It figures. Hollywood finally gets around to doing another major movie featuring the White Sox, and the worst moment in the franchise`s history, if not the history of major league baseball, is the subject.
Then again, there isn`t much of a selection when a producer is dealing with the White Sox. They haven`t been blessed with such larger-than-life characters as Lou Gehrig, Babe Ruth and Dizzy Dean, whose legendary feats were recorded on the big screen. Don`t expect to see ”Juice: The Julio Cruz Story,” opening at a theater near you.
The only other movie to feature the White Sox was the ”Monty Stratton Story,” starring Jimmy Stewart. Stratton was the promising young pitcher, who, as Sox luck would have it, blew off his leg in a hunting accident. Using a wooden leg, Stratton did come back to pitch again in the minors, providing the inspiration for the picture. The Sox, though, still were left to search for another starting pitcher.
The newest movie on the Sox, ”Eight Men Out,” focuses on the infamous 1919 team that conspired with gamblers to fix the World Series so they would lose. (Even when the Sox were good, they were bad.) The movie will have its world premiere Tuesday at the Fine Arts Theatre in a benefit for the Crossroads Fund, which supports community activities. The film will open nationwide, including Chicago, on Sept. 2.
The epic scandal, which rocked the country at the time, is based on the excellent book by Eliot Asinof. The incredible notion that the Sox even reached the World Series, and then had the audacity to throw it, still is hard to believe almost 70 years later.
The ins-and-outs of the conspiracy make perfect fodder for a movie. With the exception of a few lapses into Hollywood sappiness, director/writer John Sayles does a nice job of sticking to the facts as recorded in Asinof`s book. Sayles captures the tension and ambivalence of the eight players as the conspiracy grew and was revealed.

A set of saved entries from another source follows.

-- pv_equiv track=rewrite | github.com/zeotq/mai-py-labs | 2.4/task_18.py | firTable
-- ===== SOURCE A (Python) =====
-- def firTable(rang: int = 1) -> list:
--     """Создание новогодней математической ёлки.
--
--     Args:
--         rang (int, optional): Последнее число ёлки. Defaults to 1.
--
--     Returns:
--         list: Матрица ёлка.
--     """
--
--     table = []
--     n, k = 1, 1
--     while n <= rang:
--         table.append(list(range(n, (n + k if n + k <= rang else rang + 1))))
--         n += k
--         k += 1
--     return table
-- ===== SOURCE B (Python) =====
-- def firTable(rang: int = 1) -> list:
--     table = []
--     cur = []
--     k = 1
--     for v in range(1, rang + 1):
--         cur.append(v)
--         if len(cur) == k:
--             table.append(cur)
--             cur = []
--             k += 1
--     if cur:
--         table.append(cur)
--     return table
-- ===== Notes on version B (the rewrite author's own statement) =====
-- stated objective: alternative
-- what changed: Replaces A's per-row while loop that slices range(n, n+k) row-by-row with a single element-by-element pass over 1..rang that accumulates a current row and flushes it (and bumps the target length) whenever it reaches length k, flushing the trailing partial row at the end.
import Mathlib
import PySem

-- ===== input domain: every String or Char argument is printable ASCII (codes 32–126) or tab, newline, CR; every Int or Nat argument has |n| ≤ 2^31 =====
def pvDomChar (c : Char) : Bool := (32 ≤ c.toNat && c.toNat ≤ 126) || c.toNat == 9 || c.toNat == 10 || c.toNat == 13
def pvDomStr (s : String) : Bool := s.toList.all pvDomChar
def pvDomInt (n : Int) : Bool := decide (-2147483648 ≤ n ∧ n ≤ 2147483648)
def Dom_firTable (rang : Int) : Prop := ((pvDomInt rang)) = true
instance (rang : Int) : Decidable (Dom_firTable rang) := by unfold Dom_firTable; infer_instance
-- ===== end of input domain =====

-- B builds the same increasing-length rows in one element-by-element pass with a flush,
-- instead of A's per-row while loop slicing ranges (objective: alternative decomposition).

-- ===== PORT A =====
-- A's while loop: n increases by k ≥ 1 each iteration, so rang.toNat fuel suffices.
def firTableLoop : Nat → Int → Int → Int → List (List Int)
  | 0, _, _, _ => []
  | fuel + 1, rang, n, k =>
    if n ≤ rang then
      PySem.List.pyRange n (if n + k ≤ rang then n + k else rang + 1) 1
        :: firTableLoop fuel rang (n + k) (k + 1)
    else []

def firTable (rang : Int) : List (List Int) := firTableLoop rang.toNat rang 1 1

-- ===== PORT B =====
-- one loop step of B: append v to the current row, flush it when it reaches length k
def altStep (st : List (List Int) × List Int × Int) (v : Int) :
    List (List Int) × List Int × Int :=
  let cur' := st.2.1 ++ [v]
  if (cur'.length : Int) = st.2.2 then (st.1 ++ [cur'], [], st.2.2 + 1)
  else (st.1, cur', st.2.2)

def firTable_alt (rang : Int) : List (List Int) :=
  let s := (PySem.List.pyRange 1 (rang + 1) 1).foldl altStep ([], [], 1)
  if s.2.1 = [] then s.1 else s.1 ++ [s.2.1]

-- ===== PRECONDITION & SPEC =====
def Spec_firTable (rang : Int) (out : List (List Int)) : Prop := out = firTable_alt rang
instance (rang : Int) (out : List (List Int)) : Decidable (Spec_firTable rang out) := by unfold Spec_firTable; infer_instance

-- ===== CLAIM (what is proved, stated in full; the proofs are below) =====
def Claim_equal_firTable : Prop := ∀ (rang : Int), Dom_firTable rang → Spec_firTable rang (firTable rang)

-- ===== LEMMAS AND PROOFS =====

-- B's fold consumes exactly j = k - |c| values to fill and flush the current row
lemma altStep_fill (j : Nat) : ∀ (n m k : Int) (c : List Int) (table : List (List Int)),
    1 ≤ j → (c.length : Int) + j = k →
    (PySem.List.pyRange n m 1).foldl altStep (table, c, k) =
      if n + j ≤ m then
        (PySem.List.pyRange (n + j) m 1).foldl altStep
          (table ++ [c ++ PySem.List.pyRange n (n + j) 1], [], k + 1)
      else (table, c ++ PySem.List.pyRange n m 1, k) := by
  induction j with
  | zero => intro _ _ _ _ _ h; omega
  | succ j ih =>
    intro n m k c table _ hk
    by_cases hnm : n < m
    · rw [PySem.List.pyRange_one_cons hnm, List.foldl_cons]
      by_cases hj : j = 0
      · subst hj
        have hflush : (c.length : Int) + 1 = k := by omega
        have hstep : altStep (table, c, k) n = (table ++ [c ++ [n]], [], k + 1) := by
          simp [altStep, hflush]
        rw [hstep, show n + (((0 : Nat) + 1 : Nat) : Int) = n + 1 from by norm_num,
          PySem.List.pyRange_one_singleton, if_pos (by omega : n + 1 ≤ m)]
      · have hno : ¬ ((c.length : Int) + 1 = k) := by omega
        have hstep : altStep (table, c, k) n = (table, c ++ [n], k) := by
          simp [altStep, hno]
        rw [hstep,
          ih (n + 1) m k (c ++ [n]) table (by omega) (by simp; omega),
          show n + ((j + 1 : Nat) : Int) = n + 1 + (j : Int) from by push_cast; ring]
        have hsplit : c ++ [n] ++ PySem.List.pyRange (n + 1) (n + 1 + (j : Int)) 1
            = c ++ PySem.List.pyRange n (n + 1 + (j : Int)) 1 := by
          rw [List.append_assoc]
          congr 1
          rw [PySem.List.pyRange_one_append n (n + 1) (n + 1 + (j : Int)) (by omega) (by omega),
            PySem.List.pyRange_one_singleton]
        by_cases hle : n + 1 + (j : Int) ≤ m
        · rw [if_pos hle, if_pos hle, hsplit]
        · rw [if_neg hle, if_neg hle]
          simp
    · rw [PySem.List.pyRange_one_eq_nil (show m ≤ n by omega), List.foldl_nil,
        if_neg (by omega)]
      simp

-- A's loop returns [] whenever the guard fails, with any fuel
lemma firTableLoop_stop (fuel : Nat) (rang n k : Int) (h : rang < n) :
    firTableLoop fuel rang n k = [] := by
  cases fuel with
  | zero => rfl
  | succ fuel => simp [firTableLoop, show ¬ n ≤ rang by omega]

-- main invariant: finalizing B's fold from any row boundary equals A's remaining loop
lemma main_inv (fuel : Nat) : ∀ (rang n k : Int) (table : List (List Int)),
    1 ≤ k → (rang + 1 - n).toNat ≤ fuel →
    (let s := (PySem.List.pyRange n (rang + 1) 1).foldl altStep (table, [], k)
     if s.2.1 = [] then s.1 else s.1 ++ [s.2.1]) = table ++ firTableLoop fuel rang n k := by
  induction fuel with
  | zero =>
    intro rang n k table _ hf
    have : rang + 1 ≤ n := by omega
    simp [PySem.List.pyRange_one_eq_nil this, firTableLoop]
  | succ fuel ih =>
    intro rang n k table hk hf
    by_cases hn : n ≤ rang
    · have hfill := altStep_fill k.toNat n (rang + 1) k [] table (by omega) (by simp; omega)
      simp only [List.nil_append] at hfill
      rw [show ((k.toNat : Int)) = k from by omega] at hfill
      by_cases hcase : n + k ≤ rang + 1
      · rw [if_pos hcase] at hfill
        simp only [hfill]
        have hf' : (rang + 1 - (n + k)).toNat ≤ fuel := by omega
        rw [ih rang (n + k) (k + 1) (table ++ [PySem.List.pyRange n (n + k) 1]) (by omega) hf',
          List.append_assoc]
        congr 1
        simp only [firTableLoop, if_pos hn, List.singleton_append]
        congr 2
        by_cases h2 : n + k ≤ rang
        · rw [if_pos h2]
        · rw [if_neg h2, show rang + 1 = n + k from by omega]
      · rw [if_neg hcase] at hfill
        simp only [hfill]
        have hne : PySem.List.pyRange n (rang + 1) 1 ≠ [] := by
          rw [PySem.List.pyRange_one_cons (by omega)]; simp
        rw [if_neg (by simpa using hne)]
        simp only [firTableLoop, if_pos hn, if_neg (by omega : ¬ n + k ≤ rang)]
        rw [firTableLoop_stop fuel rang (n + k) (k + 1) (by omega)]
    · rw [PySem.List.pyRange_one_eq_nil (by omega)]
      simp [firTableLoop_stop (fuel + 1) rang n k (by omega)]

-- ===== VERDICT (by name: the statement is the Claim_ definition above) =====
theorem firTable_spec : Claim_equal_firTable := by
  intro rang _
  unfold Spec_firTable firTable firTable_alt
  rw [main_inv rang.toNat rang 1 1 [] (by omega) (by omega)]
  simp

”The movie will introduce people to an important piece of history,”
said Asinof, who published his book in 1963. ”Baseball was the only real sport that achieved any attention back then. Sure, there was the occasional prize fight and horse racing. But there wasn`t basketball, football, tennis or golf. Major-league baseball was the centerpiece. That a World Series should be fixed probably was more horrible then than Watergate and Contragate put together.
”When I was growing up (Asinof was born in 1919), I had an uncle who always said that anything could be fixed. He believed that because of what happened with the Black Sox.”
True fans of the sport will appreciate Sayles` attention to detail in filming the baseball scenes. The director doesn`t miss much in re-creating the game played during that era. A member of the research crew even found a picture of Comiskey Park that revealed a telling irony. On one of the walls there was a sign warning fans, ”No betting allowed.” Veteran press box residents will recognize the fireplace in the old ”Bard`s Room.”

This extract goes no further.